I was born in Strasbourg (France) and obtained my Biotechnology Master from Mannheim University of Applied Sciences (Germany).

Research interest

In my PhD projects in Uwe's and Nicola's labs, I develop and apply novel experimental methods for high-throughput functional genomics, specifically for the identification of novel metabolic enzymes. Furthermore, I am interested in whether catalytic promiscuity is a more widespread property of enzymes than it is currently appreciated.
The methods I develop rely on both targeted and non-targeted mass spectrometry. In detail, I use in vitro metabolomics to analyze the consequences of perturbing a complex mixture of metabolites with purified proteins.
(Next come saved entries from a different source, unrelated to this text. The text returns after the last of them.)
-- pv_equiv track=rewrite | github.com/grid-parity-exchange/Prescient | prescient/gosm/markov_chains/markov_chains.py | mapping_from_walk
-- ===== SOURCE A (Python) =====
-- def increment(mapping, state, next_state, count=1):
--     """
--     Increments mapping[state][next_state], creating entries
--     if need be
--
--     Specify count you want to increment by something other
--     than 1.
--
--     Args:
--         mapping (dict[State,dict[State,int]]): The transition counts
--         state (State): The state of first state
--         next_state (State): The state to transition to
--         count (int): The amount to increment by
--     """
--     if state in mapping:
--         if next_state in mapping[state]:
--             mapping[state][next_state] += count
--         else:
--             mapping[state][next_state] = count
--     else:
--         mapping[state] = {next_state:count}
--
-- def mapping_from_walk(walk, memory=1):
--     """
--     From a sequence of states, generates the count map from which one
--     state transitions to another. This is stored as a dictionary of the form
--     {State -> {State -> count}}.
--
--     The memory argument means to consider the frequency n states transition
--     to the next n states. For example, if we have states [A, B, A, A] and
--     set memory = 2,
--     our mapping would be {(A, B): {(B, A): 1}, (B, A): {(A, A): 1}}
--
--     If memory > 1, the keys in the dictionary will be tuples of states
--
--     Args:
--         walk (List[State]): A sequence of states
--         memory (int): A number representing how many states to use for memory
--     """
--
--     count_map = {}
--
--
--     if memory == 1:
--         for (state, next_state) in zip(walk, walk[1:]):
--             increment(count_map, state, next_state)
--     else:
--         offsets = [walk[i:] for i in range(memory)]
--         state_tuples = list(zip(*offsets))
--         for (state, next_state) in zip(state_tuples, state_tuples[1:]):
--             increment(count_map, state, next_state)
--
--     return count_map
-- ===== SOURCE B (Python) =====
-- def mapping_from_walk(walk, memory=1):
--     # Phase 1: the unit sequence (states, or state-tuples when memory != 1).
--     if memory == 1:
--         items = list(walk)
--     else:
--         items = list(zip(*[walk[i:] for i in range(memory)]))
--     # Phase 2: flat count of consecutive transitions (first-occurrence order).
--     cnt = {}
--     for p in zip(items, items[1:]):
--         cnt[p] = cnt.get(p, 0) + 1
--     # Phase 3: regroup the flat table by source state via comprehensions.
--     sources = list(dict.fromkeys(s for s, _ in cnt))
--     return {s: {t: c for (s2, t), c in cnt.items() if s2 == s} for s in sources}
-- ===== Notes on version B (the rewrite author's own statement) =====
-- stated objective: alternative
-- what changed: A builds the nested dict in one pass with create-or-increment mutation of inner dicts; B first counts all consecutive transitions into one flat pair->count table and then regroups that table by source state with dict comprehensions (no mutation of nested dicts).
-- outside the precondition, e.g. on mapping_from_walk([1, 2, 3], 2): A returns {(1, 2): {(2, 3): 1}}, B returns {(1, 2): {(2, 3): 1}}
import Mathlib
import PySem

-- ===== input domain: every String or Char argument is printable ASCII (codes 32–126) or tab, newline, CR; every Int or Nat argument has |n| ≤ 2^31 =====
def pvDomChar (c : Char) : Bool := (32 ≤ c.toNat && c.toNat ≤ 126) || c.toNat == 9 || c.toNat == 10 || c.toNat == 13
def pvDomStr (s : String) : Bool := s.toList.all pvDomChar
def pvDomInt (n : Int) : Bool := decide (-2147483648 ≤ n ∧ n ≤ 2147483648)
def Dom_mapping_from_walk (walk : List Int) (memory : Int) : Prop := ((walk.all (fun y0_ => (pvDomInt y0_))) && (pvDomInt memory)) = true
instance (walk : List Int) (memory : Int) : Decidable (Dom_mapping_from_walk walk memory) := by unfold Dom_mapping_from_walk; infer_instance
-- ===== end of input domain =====

-- B replaces A's single-pass create-or-increment mutation of nested dicts by a flat
-- transition->count table that is regrouped by source state in a second pass; objective: alternative.
-- A mutates no argument; the nested Python dict {int: {int: int}} is returned as its items
-- (assoc list in insertion order) per the type convention.

-- ===== PORT A =====
-- helper 'increment' of A (mapping_from_walk always calls it with count = 1; kept as a parameter)
def pyIncrement (mapping : PySem.Dict Int (PySem.Dict Int Int)) (state next_state count : Int) :
    PySem.Dict Int (PySem.Dict Int Int) :=
  match mapping.get? state with                          -- 'if state in mapping' / 'mapping[state]'
  | some inner =>
      if inner.contains next_state then                  -- 'if next_state in mapping[state]'
        mapping.insert state (inner.insert next_state (inner.getD next_state 0 + count))
      else
        mapping.insert state (inner.insert next_state count)
  | none => mapping.insert state (PySem.Dict.mk [(next_state, count)])  -- mapping[state] = {next_state: count}

-- Pre_ restricts to inputs where the memory ≠ 1 branch of A yields {} (otherwise A's keys are
-- tuples, not values of the declared Int-keyed type); that branch is therefore ported as [].
def mapping_from_walk (walk : List Int) (memory : Int) : List (Int × List (Int × Int)) :=
  if memory = 1 then
    (((walk.zip (walk.drop 1)).foldl                      -- 'for (state, next_state) in zip(walk, walk[1:])'
        (fun count_map p => pyIncrement count_map p.1 p.2 1)
        PySem.Dict.empty).items.map (fun q => (q.1, q.2.items)))
  else []

-- ===== PORT B =====
def mapping_from_walk_alt (walk : List Int) (memory : Int) : List (Int × List (Int × Int)) :=
  if memory = 1 then
    -- phase 2: cnt[p] = cnt.get(p, 0) + 1 over zip(items, items[1:])
    let cnt : PySem.Dict (Int × Int) Int :=
      (walk.zip (walk.drop 1)).foldl (fun d p => d.insert p (d.getD p 0 + 1)) PySem.Dict.empty
    -- phase 3: sources = dedup of the first components; regroup by filtering the flat table
    let sources : List Int := PySem.Set.ofList (cnt.items.map (fun pc => pc.1.1))
    sources.map (fun s =>
      (s, (cnt.items.filter (fun pc => pc.1.1 == s)).map (fun pc => (pc.1.2, pc.2))))
  else []  -- within Pre_ the tuple branch of Source B produces no transitions, i.e. {}

-- ===== PRECONDITION & SPEC =====
-- Pre_ excludes exactly the inputs (memory ≥ 2 with more than memory states) on which A's Python
-- return value is a TUPLE-keyed dict — not a value of the declared Lean return type
-- List (Int × List (Int × Int)); the Python B returns the very same tuple-keyed dict there.
def Pre_mapping_from_walk (walk : List Int) (memory : Int) : Prop :=
  memory = 1 ∨ memory ≤ 0 ∨ (walk.length : Int) ≤ memory
instance (walk : List Int) (memory : Int) : Decidable (Pre_mapping_from_walk walk memory) := by
  unfold Pre_mapping_from_walk; infer_instance
def pvWitness_mapping_from_walk : List Int × Int := ([1, 2, 1, 1, 2], 1)

def Spec_mapping_from_walk (walk : List Int) (memory : Int) (out : List (Int × List (Int × Int))) : Prop := out = mapping_from_walk_alt walk memory
instance (walk : List Int) (memory : Int) (out : List (Int × List (Int × Int))) : Decidable (Spec_mapping_from_walk walk memory out) := by unfold Spec_mapping_from_walk; infer_instance

-- ===== CLAIM (what is proved, stated in full; the proofs are below) =====
def Claim_equal_mapping_from_walk : Prop := ∀ (walk : List Int) (memory : Int), Dom_mapping_from_walk walk memory → Pre_mapping_from_walk walk memory → Spec_mapping_from_walk walk memory (mapping_from_walk walk memory)

-- ===== LEMMAS AND PROOFS =====

-- proof-only intermediate: one step of regrouping the flat table into the nested dict
def regroupStep (count_map : PySem.Dict Int (PySem.Dict Int Int)) (pc : (Int × Int) × Int) :
    PySem.Dict Int (PySem.Dict Int Int) :=
  match count_map.get? pc.1.1 with
  | some inner => count_map.insert pc.1.1 (inner.insert pc.1.2 pc.2)
  | none => count_map.insert pc.1.1 (PySem.Dict.empty.insert pc.1.2 pc.2)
Differential metabolite levels upon incubation with a protein are a direct and unmediated readout for catalytic activity and can be used to infer both the function of uncharacterized proteins as well as promiscuous activities of 'known' enzymes.
Finally, I integrate any identified novel or promiscuous activities into current genome-scale metabolic models to assess their biological relevance in a systems context.
As a side project, I am interested in how different stress situations - e.g. osmotic stress, heat stress, oxidative stress - affect the metabolic state of various organisms.

Student projects

Thesis or semester projects (3 to 6 months) are currently available! Possible projects may involve functional characterization of novel enzymes using state-of-the-art mass spectrometry, genome-scale screening experiments of expression libraries or high-throughput data analysis. Interested? Contact me by email or drop by for a coffee!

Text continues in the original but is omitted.